—Estas tres tallas y un estómago de otaria —dijo Waxtal.
El comerciante de más edad —el que tenía las mejillas tatuadas con líneas negras— cogió una de las tallas de Waxtal y la giró.
—¿La has hecho tú? —quiso saber. Waxtal asintió con la cabeza—. Alguien nos ha contado que tu hija talla.
Waxtal resopló. Pensó que Samiq era el único que podía hacer ese comentario. Samiq era un necio; debía olvidarse de Kiin. Para su hija, ser esposa de Cuervo resultaba más conveniente que pertenecer a Samiq, sobre todo porque éste tenía la mano inutilizada.
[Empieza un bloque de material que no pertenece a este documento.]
-- pv_equiv track=rewrite | github.com/Gonzalo-Ortega/URJC-Algorithm-Design-and-Analysis-Course | Exercices/1. Graphs covering algorithms/Baile-TikTok.py | get_reached_nodes
-- ===== SOURCE A (Python) =====
-- from collections import deque
--
-- def get_reached_nodes(graph, level):
--     visited = set()
--     next_level_nodes = deque()
--     visited.add(0)
--     next_level_nodes.append(0)
--     iteration = 1
--     level_nodes = next_level_nodes
--     while len(level_nodes) > 0 and iteration < level:
--         iteration += 1
--         next_level_nodes = deque()
--         while level_nodes:
--             aux = level_nodes.popleft()
--             for adj in graph[aux]:
--                 if adj not in visited:
--                     visited.add(adj)
--                     next_level_nodes.append(adj)
--         level_nodes = next_level_nodes
--     return len(visited)
-- ===== SOURCE B (Python) =====
-- def get_reached_nodes(graph, level):
--     # Bounded-distance Bellman-Ford-style relaxation over the dict's edges;
--     # dist holds the BFS depth of every node discovered within level-1 steps.
--     dist = {0: 0}
--     for _ in range(len(graph)):
--         changed = False
--         for node, neighbours in graph.items():
--             d = dist.get(node)
--             if d is not None and d <= level - 2:
--                 for a in neighbours:
--                     if a not in dist or dist[a] > d + 1:
--                         dist[a] = d + 1
--                         changed = True
--         if not changed:
--             break
--     return len(dist)
-- ===== Notes on version B (the rewrite author's own statement) =====
-- stated objective: alternative
-- what changed: Replaces the two-deque level-synchronous BFS with a Bellman-Ford-style bounded-distance relaxation: a dict mapping node to BFS depth is repeatedly relaxed by full passes over all graph entries (at most len(graph) passes, with an early exit when a pass changes nothing), and the result is the number of dict entries.
import Mathlib
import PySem

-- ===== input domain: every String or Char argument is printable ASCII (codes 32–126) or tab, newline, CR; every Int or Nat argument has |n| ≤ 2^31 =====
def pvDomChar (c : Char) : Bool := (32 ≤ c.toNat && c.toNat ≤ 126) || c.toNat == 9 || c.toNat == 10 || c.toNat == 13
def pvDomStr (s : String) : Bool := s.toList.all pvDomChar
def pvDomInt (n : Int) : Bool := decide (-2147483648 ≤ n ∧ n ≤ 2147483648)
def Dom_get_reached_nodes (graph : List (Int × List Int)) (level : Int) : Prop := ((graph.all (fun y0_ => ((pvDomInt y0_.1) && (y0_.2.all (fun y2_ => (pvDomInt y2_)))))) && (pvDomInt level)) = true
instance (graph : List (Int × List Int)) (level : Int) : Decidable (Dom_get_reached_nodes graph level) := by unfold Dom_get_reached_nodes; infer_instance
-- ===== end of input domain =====

-- B replaces A's two-deque level-synchronous BFS by a Bellman-Ford-style bounded-distance
-- relaxation over the dict's edges (len(graph) full passes with an early exit), returning
-- the number of dict entries of the distance table (objective: alternative).

-- ===== PORT A =====
-- graph[a]: dict lookup; Pre_get_reached_nodes excludes exactly the KeyError inputs
def pvAdj (graph : List (Int × List Int)) (a : Int) : List Int :=
  ((PySem.Dict.ofList graph).get? a).getD []

-- inner 'while level_nodes: aux = popleft(); for adj in graph[aux]: …'; state = (visited, next_level_nodes)
def pvInnerA (graph : List (Int × List Int)) : List Int → PySem.Set Int × List Int → PySem.Set Int × List Int
  | [], st => st
  | aux :: rest, st =>
      pvInnerA graph rest ((pvAdj graph aux).foldl
        (fun (st : PySem.Set Int × List Int) adj =>
          if PySem.Set.contains st.1 adj then st else (PySem.Set.add st.1 adj, st.2 ++ [adj])) st)

-- outer 'while len(level_nodes) > 0 and iteration < level'; fuel = level - iteration (iteration starts at 1)
def pvOuterA (graph : List (Int × List Int)) : Nat → List Int → PySem.Set Int → PySem.Set Int
  | 0, _, visited => visited
  | _ + 1, [], visited => visited
  | fuel + 1, aux :: rest, visited =>
      let st := pvInnerA graph (aux :: rest) (visited, [])
      pvOuterA graph fuel st.2 st.1

def get_reached_nodes (graph : List (Int × List Int)) (level : Int) : Int :=
  PySem.Set.len (pvOuterA graph (level - 1).toNat [0] (PySem.Set.add PySem.Set.empty 0))

-- ===== PORT B =====
-- 'for a in neighbours: if a not in dist or dist[a] > d + 1: dist[a] = d + 1; changed = True'
def pvRelaxB (st : PySem.Dict Int Int × Bool) (d : Int) (nbrs : List Int) : PySem.Dict Int Int × Bool :=
  nbrs.foldl (fun st a =>
    match st.1.get? a with
    | none => (st.1.insert a (d + 1), true)
    | some da => if d + 1 < da then (st.1.insert a (d + 1), true) else st) st

-- one pass 'for node, neighbours in graph.items(): d = dist.get(node); if d is not None and d <= level - 2: …'
def pvRoundB (level : Int) (items : List (Int × List Int)) (dist : PySem.Dict Int Int) :
    PySem.Dict Int Int × Bool :=
  items.foldl (fun st p =>
    match st.1.get? p.1 with
    | some d => if d ≤ level - 2 then pvRelaxB st d p.2 else st
    | none => st) (dist, false)

-- 'for _ in range(len(graph)): … ; if not changed: break'
def pvRoundsB (level : Int) (items : List (Int × List Int)) : Nat → PySem.Dict Int Int → PySem.Dict Int Int
  | 0, dist => dist
  | k + 1, dist =>
      let st := pvRoundB level items dist
      if st.2 then pvRoundsB level items k st.1 else st.1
Cabía la posibilidad de que en otro tiempo los comerciantes hubieran visitado la aldea de Cuervo y la hubiesen visto.
—Es esposa de un chamán, de Cuervo, el chamán de los Hombres de las Morsas —explicó Waxtal—. ¿Habéis visitado su aldea?
—Tal vez —replicó el comerciante.
Waxtal carraspeó e intentó recordar los nombres de los trocadores. A todos les gustaba que los llamasen por sus nombres. De pronto se acordó de que el mayor era Búho y el más joven también tenía un nombre relacionado con las aves.
—¿Quién ha hecho estas tallas, tu hija o tú? —intervino el más joven.
El enfado trepó por la garganta de Waxtal y enrojeció sus mejillas.
—Son mis tallas —afirmó, esforzándose para no alzar el tono de voz.
Búho se acercó al ik, desplazó varios hatos y por último sacó una talla de madera flotante que representaba una foca.
La talla respetaba la veta de la madera y Waxtal comprobó que el cuchillo no había dejado huellas, como si la hubiese modelado el mar.
—¿Tu hija se llama Kiin?
Waxtal asintió con la cabeza.
El comerciante estiró el brazo, con la talla en la palma de la mano.
—Esta pieza es obra de tu hija —añadió.
Waxtal hizo ademán de cogerla y en cuanto sus dedos rozaron la talla la madera pareció quemarlo. Apartó rápidamente la mano.
El comerciante frunció el entrecejo.
—Ten —insistió—. Si te apetece puedes cogerla.
De pronto los latidos del corazón golpearon la sien, las muñecas y las corvas de Waxtal. Se dio cuenta de que la talla albergaba un espíritu que no atinaba a comprender. Algo había en la madera. Volvió la cabeza para escupir, pero tenía la boca tan seca que se atragantó. Miró a Búho y dijo:
—Ya conozco las obras de mi hija. ¿Quién crees que le enseñó a tallar?
El comerciante se encogió de hombros y guardó la talla en el hato.
—Visitaremos a los Cazadores de Ballenas.
—Ya lo habéis dicho —espetó Waxtal.
—Pues entonces sabes que no necesitamos más aceite de foca que el que utilizamos. El aceite de foca que los Cazadores de Ballenas utilizan como alimento lo extraen de los animales que sacrifican. Además, nadie quema aceite de foca si dispone de aceite de ballena.
—A los Cazadores de Ballenas les gustan las tallas.
El comerciante cogió uno de los animales de madera de Waxtal y preguntó:
—¿Para qué intercambiarán tus tallas si tienen las de tu hija?
Waxtal lanzó una carcajada.
—Búho, ¿crees que preferirán algo hecho por una mujer y descartarán las tallas de un cazador?
—¿Quién les contará que las ha hecho una mujer? —preguntó el comerciante más joven y a sus labios afloró una sonrisa.
—Tres tallas y dos estómagos llenos de aceite —insistió Waxtal con tono ronco.
—Puede que a alguien le parezca insuficiente —comentó Búho.
Los dos comerciantes se alejaron sin dar tiempo a que Waxtal les hiciese otra oferta.